La película protagonizada por Leonardo Di Caprio y Kate Winslet, en 1997, puso en boca de todos la historia del Titanic, sobre la que Dick afirma: "Yo demoré un poco en ver la película, la verdad que la primera vez me lloré todo, sobre todo porque nos da la impresión de que él se puede haber tirado al agua también".


"Siendo un chico que acababa de cumplir los 17 años, calculo que puede haber sido algo así. Fue muy fuerte de saber toda esta desgracia de tanta gente que perdió la vida porque el problema es que el agua estaba tan fría", sostuvo al recordar el film.


Son muchas las historias que se replican en torno al fatídico viaje en el que participó Edgar, y su sobrina-nieta destacó: "Esta historia quedó mucho tiempo guardada, solamente la supo la familia, solo los cercanos, hasta que después el Titanic vuelve a cobrar importancia porque lo encuentran en 1985, luego sucede una expedición atrás de la otra y en el 2000, a bordo de un barco ruso, baja un norteamericano, David Concannon".
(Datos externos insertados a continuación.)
-- pv_equiv track=rewrite | github.com/KrMrZero/lab | objects.py | reg
-- ===== SOURCE A (Python) =====
-- def reg(par, what):
--     S = ['A', 'B', 'C', 'D', 'E', 'F', 'G', 'H', 'I', 'J', 'K', 'L', 'M',
--          'N', 'O', 'P', 'Q', 'R', 'S', 'T', 'U', 'V', 'W', 'X', 'Y', 'Z']
--     s = ['a', 'b', 'c', 'd', 'e', 'f', 'g', 'h', 'i', 'j', 'k', 'l', 'm',
--          'n', 'o', 'p', 'q', 'r', 's', 't', 'u', 'v', 'w', 'x', 'y', 'z']
--
--     if (par[0] in s) and (what == 'mark' or what == 'model'):
--         par = par.replace(par[0], S[s.index(par[0])], 1)
--         return par
--
--     elif what == 'num':
--         for i in par:
--             if i in s:
--                 par = par.replace(i, S[s.index(i)], 1)
--
--         return par
--
--     else:
--         return par
-- ===== SOURCE B (Python) =====
-- def reg(par, what):
--     first = par[0]
--     if 'a' <= first <= 'z' and (what == 'mark' or what == 'model'):
--         return first.upper() + par[1:]
--     if what == 'num':
--         return ''.join(c.upper() if 'a' <= c <= 'z' else c for c in par)
--     return par
-- ===== Notes on version B (the rewrite author's own statement) =====
-- stated objective: simpler
-- what changed: Replaces the 'num' branch's loop of repeated one-occurrence str.replace scans (quadratic rescanning plus list.index lookups into the letter tables) with a single per-character uppercasing pass, and builds the first branch by direct concatenation instead of replace; the letter tables and index lookups disappear.
import Mathlib
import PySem

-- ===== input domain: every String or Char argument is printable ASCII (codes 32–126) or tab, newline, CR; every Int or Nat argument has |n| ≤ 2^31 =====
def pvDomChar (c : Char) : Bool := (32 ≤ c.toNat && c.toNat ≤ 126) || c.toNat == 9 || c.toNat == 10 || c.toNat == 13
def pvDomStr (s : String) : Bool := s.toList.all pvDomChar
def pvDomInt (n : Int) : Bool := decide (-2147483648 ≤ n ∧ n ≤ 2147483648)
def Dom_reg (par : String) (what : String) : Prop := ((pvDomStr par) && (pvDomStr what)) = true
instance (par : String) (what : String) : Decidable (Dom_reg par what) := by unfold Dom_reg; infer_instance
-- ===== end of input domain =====

-- B replaces A's repeated one-occurrence `replace` scans by a single per-character
-- uppercasing pass (and builds the first branch by direct concatenation); objective: simpler.

-- ===== PORT A =====
-- A's literal table `S` of uppercase letters.
def regTabS : List Char := ['A','B','C','D','E','F','G','H','I','J','K','L','M',
                            'N','O','P','Q','R','S','T','U','V','W','X','Y','Z']
-- A's literal table `s` of lowercase letters.
def regTabs : List Char := ['a','b','c','d','e','f','g','h','i','j','k','l','m',
                            'n','o','p','q','r','s','t','u','v','w','x','y','z']

-- S[s.index(c)]; A only evaluates it when c ∈ s, so the totality defaults never fire.
def regUpA (c : Char) : Char :=
  match PySem.List.index? regTabs c with
  | some k => regTabS.getD k c
  | none => c

-- par.replace(old, new, 1) for a single-character old/new: replace the first occurrence.
-- Exact: Python scans left to right and replaces at most one (single-char) match.
def replaceFirst : List Char → Char → Char → List Char
  | [], _, _ => []
  | x :: xs, old, new => if x = old then new :: xs else x :: replaceFirst xs old new

def reg (par : String) (what : String) : String :=
  match par.toList with
  | [] => ""  -- par[0] raises IndexError in Python; excluded by Pre_reg
  | c0 :: _ =>
    if c0 ∈ regTabs ∧ (what = "mark" ∨ what = "model") then
      String.ofList (replaceFirst par.toList c0 (regUpA c0))
    else if what = "num" then
      String.ofList (par.toList.foldl
        (fun cur i => if i ∈ regTabs then replaceFirst cur i (regUpA i) else cur)
        par.toList)
    else par

-- ===== PORT B =====
def reg_alt (par : String) (what : String) : String :=
  match par.toList with
  | [] => ""  -- par[0] raises IndexError in Python; excluded by Pre_reg
  | c0 :: rest =>
    if ('a' ≤ c0 ∧ c0 ≤ 'z') ∧ (what = "mark" ∨ what = "model") then
      String.ofList (PySem.Chars.upperChar c0 :: rest)
    else if what = "num" then
      String.ofList (par.toList.map
        (fun c => if 'a' ≤ c ∧ c ≤ 'z' then PySem.Chars.upperChar c else c))
    else par

-- ===== PRECONDITION & SPEC =====
-- Python A evaluates par[0] before anything else, so it raises IndexError on the empty string.
def Pre_reg (par : String) (what : String) : Prop := par ≠ ""
instance (par : String) (what : String) : Decidable (Pre_reg par what) := by
  unfold Pre_reg; infer_instance

def pvWitness_reg : String × String := ("abc", "num")

def Spec_reg (par : String) (what : String) (out : String) : Prop := out = reg_alt par what
instance (par : String) (what : String) (out : String) : Decidable (Spec_reg par what out) := by
  unfold Spec_reg; infer_instance

-- ===== CLAIM (what is proved, stated in full; the proofs are below) =====
def Claim_equal_reg : Prop :=
  ∀ (par : String) (what : String), Dom_reg par what → Pre_reg par what →
    Spec_reg par what (reg par what)

-- ===== LEMMAS AND PROOFS =====

-- membership in A's lowercase table is exactly B's range test
lemma mem_regTabs_iff (c : Char) : c ∈ regTabs ↔ ('a' ≤ c ∧ c ≤ 'z') := by
  constructor
  · intro h; fin_cases h <;> decide
  · rintro ⟨h1, h2⟩
    have hc : c = Char.ofNat c.toNat := (Char.ofNat_toNat c).symm
    have hl : 97 ≤ c.toNat := h1
    have hr : c.toNat ≤ 122 := h2
    rw [hc]
    interval_cases h : c.toNat <;> decide

-- on A's lowercase table, A's S[s.index(c)] is B's upperChar
lemma regUpA_eq (c : Char) (h : c ∈ regTabs) : regUpA c = PySem.Chars.upperChar c := by
  fin_cases h <;> decide

-- uppercasing a lowercase letter leaves the table
lemma regUpA_not_mem (c : Char) (h : c ∈ regTabs) : regUpA c ∉ regTabs := by
  fin_cases h <;> decide

lemma replaceFirst_append (xs ys : List Char) (old new : Char) (h : old ∉ xs) :
    replaceFirst (xs ++ ys) old new = xs ++ replaceFirst ys old new := by
  induction xs with
  | nil => rfl
  | cons x xs ih =>
    have hx : x ≠ old := fun e => h (e ▸ List.mem_cons_self ..)
    simp only [List.cons_append, replaceFirst, if_neg hx,
               ih (fun hm => h (List.mem_cons_of_mem _ hm))]

-- the num-branch loop invariant: once the prefix carries no lowercase letter,
-- folding A's one-occurrence replaces over the suffix uppercases it in place
lemma foldl_replace_eq_map (suf : List Char) : ∀ (pre : List Char),
    (∀ c ∈ pre, c ∉ regTabs) →
    suf.foldl
      (fun cur i => if i ∈ regTabs then replaceFirst cur i (regUpA i) else cur)
      (pre ++ suf)
    = pre ++ suf.map (fun c => if 'a' ≤ c ∧ c ≤ 'z' then PySem.Chars.upperChar c else c) := by
  induction suf with
  | nil => intro pre _; simp
  | cons i suf ih =>
    intro pre hpre
    by_cases hi : i ∈ regTabs
    · have hnotpre : i ∉ pre := fun hm => hpre i hm hi
      have hstep : replaceFirst (pre ++ i :: suf) i (regUpA i) = pre ++ regUpA i :: suf := by
        rw [replaceFirst_append _ _ _ _ hnotpre]; simp [replaceFirst]
      have hpre' : ∀ c ∈ pre ++ [regUpA i], c ∉ regTabs := by
        intro c hc
        rcases List.mem_append.mp hc with h | h
        · exact hpre c h
        · rcases List.mem_singleton.mp h with rfl
          exact regUpA_not_mem i hi
      calc (i :: suf).foldl _ (pre ++ i :: suf)
          = suf.foldl _ ((pre ++ [regUpA i]) ++ suf) := by
            simp [List.foldl_cons, if_pos hi, hstep]
        _ = (pre ++ [regUpA i]) ++ suf.map _ := ih (pre ++ [regUpA i]) hpre'
        _ = pre ++ (i :: suf).map _ := by
            simp [List.map_cons, if_pos ((mem_regTabs_iff i).mp hi), regUpA_eq i hi]
    · have hup : ¬ ('a' ≤ i ∧ i ≤ 'z') := fun h => hi ((mem_regTabs_iff i).mpr h)
      have hpre' : ∀ c ∈ pre ++ [i], c ∉ regTabs := by
        intro c hc
        rcases List.mem_append.mp hc with h | h
        · exact hpre c h
        · rcases List.mem_singleton.mp h with rfl; exact hi
      calc (i :: suf).foldl _ (pre ++ i :: suf)
          = suf.foldl _ ((pre ++ [i]) ++ suf) := by
            simp [List.foldl_cons, if_neg hi]
        _ = (pre ++ [i]) ++ suf.map _ := ih (pre ++ [i]) hpre'
        _ = pre ++ (i :: suf).map _ := by simp [List.map_cons, if_neg hup]

-- ===== VERDICT (by name: the statement is the Claim_ definition above) =====
theorem reg_spec : Claim_equal_reg := by
  intro par what _ _
  unfold Spec_reg reg reg_alt
  rcases hl : par.toList with _ | ⟨c0, rest⟩
  · rfl
  · have hnum := foldl_replace_eq_map (c0 :: rest) [] (by simp)
    simp only [List.nil_append] at hnum
    simp only [mem_regTabs_iff] at hnum ⊢
    split_ifs with h1 h2
    · have hc : c0 ∈ regTabs := (mem_regTabs_iff c0).mpr h1.1
      simp [replaceFirst, regUpA_eq c0 hc]
    · exact congrArg String.ofList hnum
    · rfl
Y continuó: "Es un abogado y baja por un tema de un juicio, y en el fondo del mar encuentran una valija en perfecto estado, la sacan, se abre y caen un montón de cosas, que las vuelven a recoger, y cuando emergen todas esas cosas son llevadas a un instituto de conservación, nadie sabía de quién era ese contenido".


En el mismo año 2000 llega a Buenos Aires una exposición a la rural de Palermo, donde va el hermano y la prima de Marianne Dick, se ponen en contacto con esta gente, y ahí se enteran, ambas partes, de que el contenido de la valija era de Edgar.


"Es increíble cómo se conservó todo, hasta el papel, porque había una carta de la madre, había postales de Río Cuarto, toallas con su monograma que le había bordado mi abuela, zapatos, pantuflas, un sombrero, tintero, en total 51 objetos", recordó la sobrina-nieta del fallecido.


En el sur de Córdoba hasta en escuelas se habla de la historia de Edgar Andrew, y así fue que una profesora de inglés hace un par de años contó a sus alumnos que por la zona había estado el único argentino fallecido en el Titanic.


El interés de los estudiantes llevó a que se realice de manera virtual una entrevista junto a David Concannon, quien accedió gentilmente y también participó Marianne Dick.


La profesora de inglés, Analía Gozzarino, decidió investigar más del tema y fue así que surgió la elaboración de un museo virtual (https://edgarandrewtitanic.wixsite.com/museovirtual) en la que se muestra todo lo referido a la vida de Edgar Andrew.



Fuente: Javier Pennacchioni - Agencia Télam.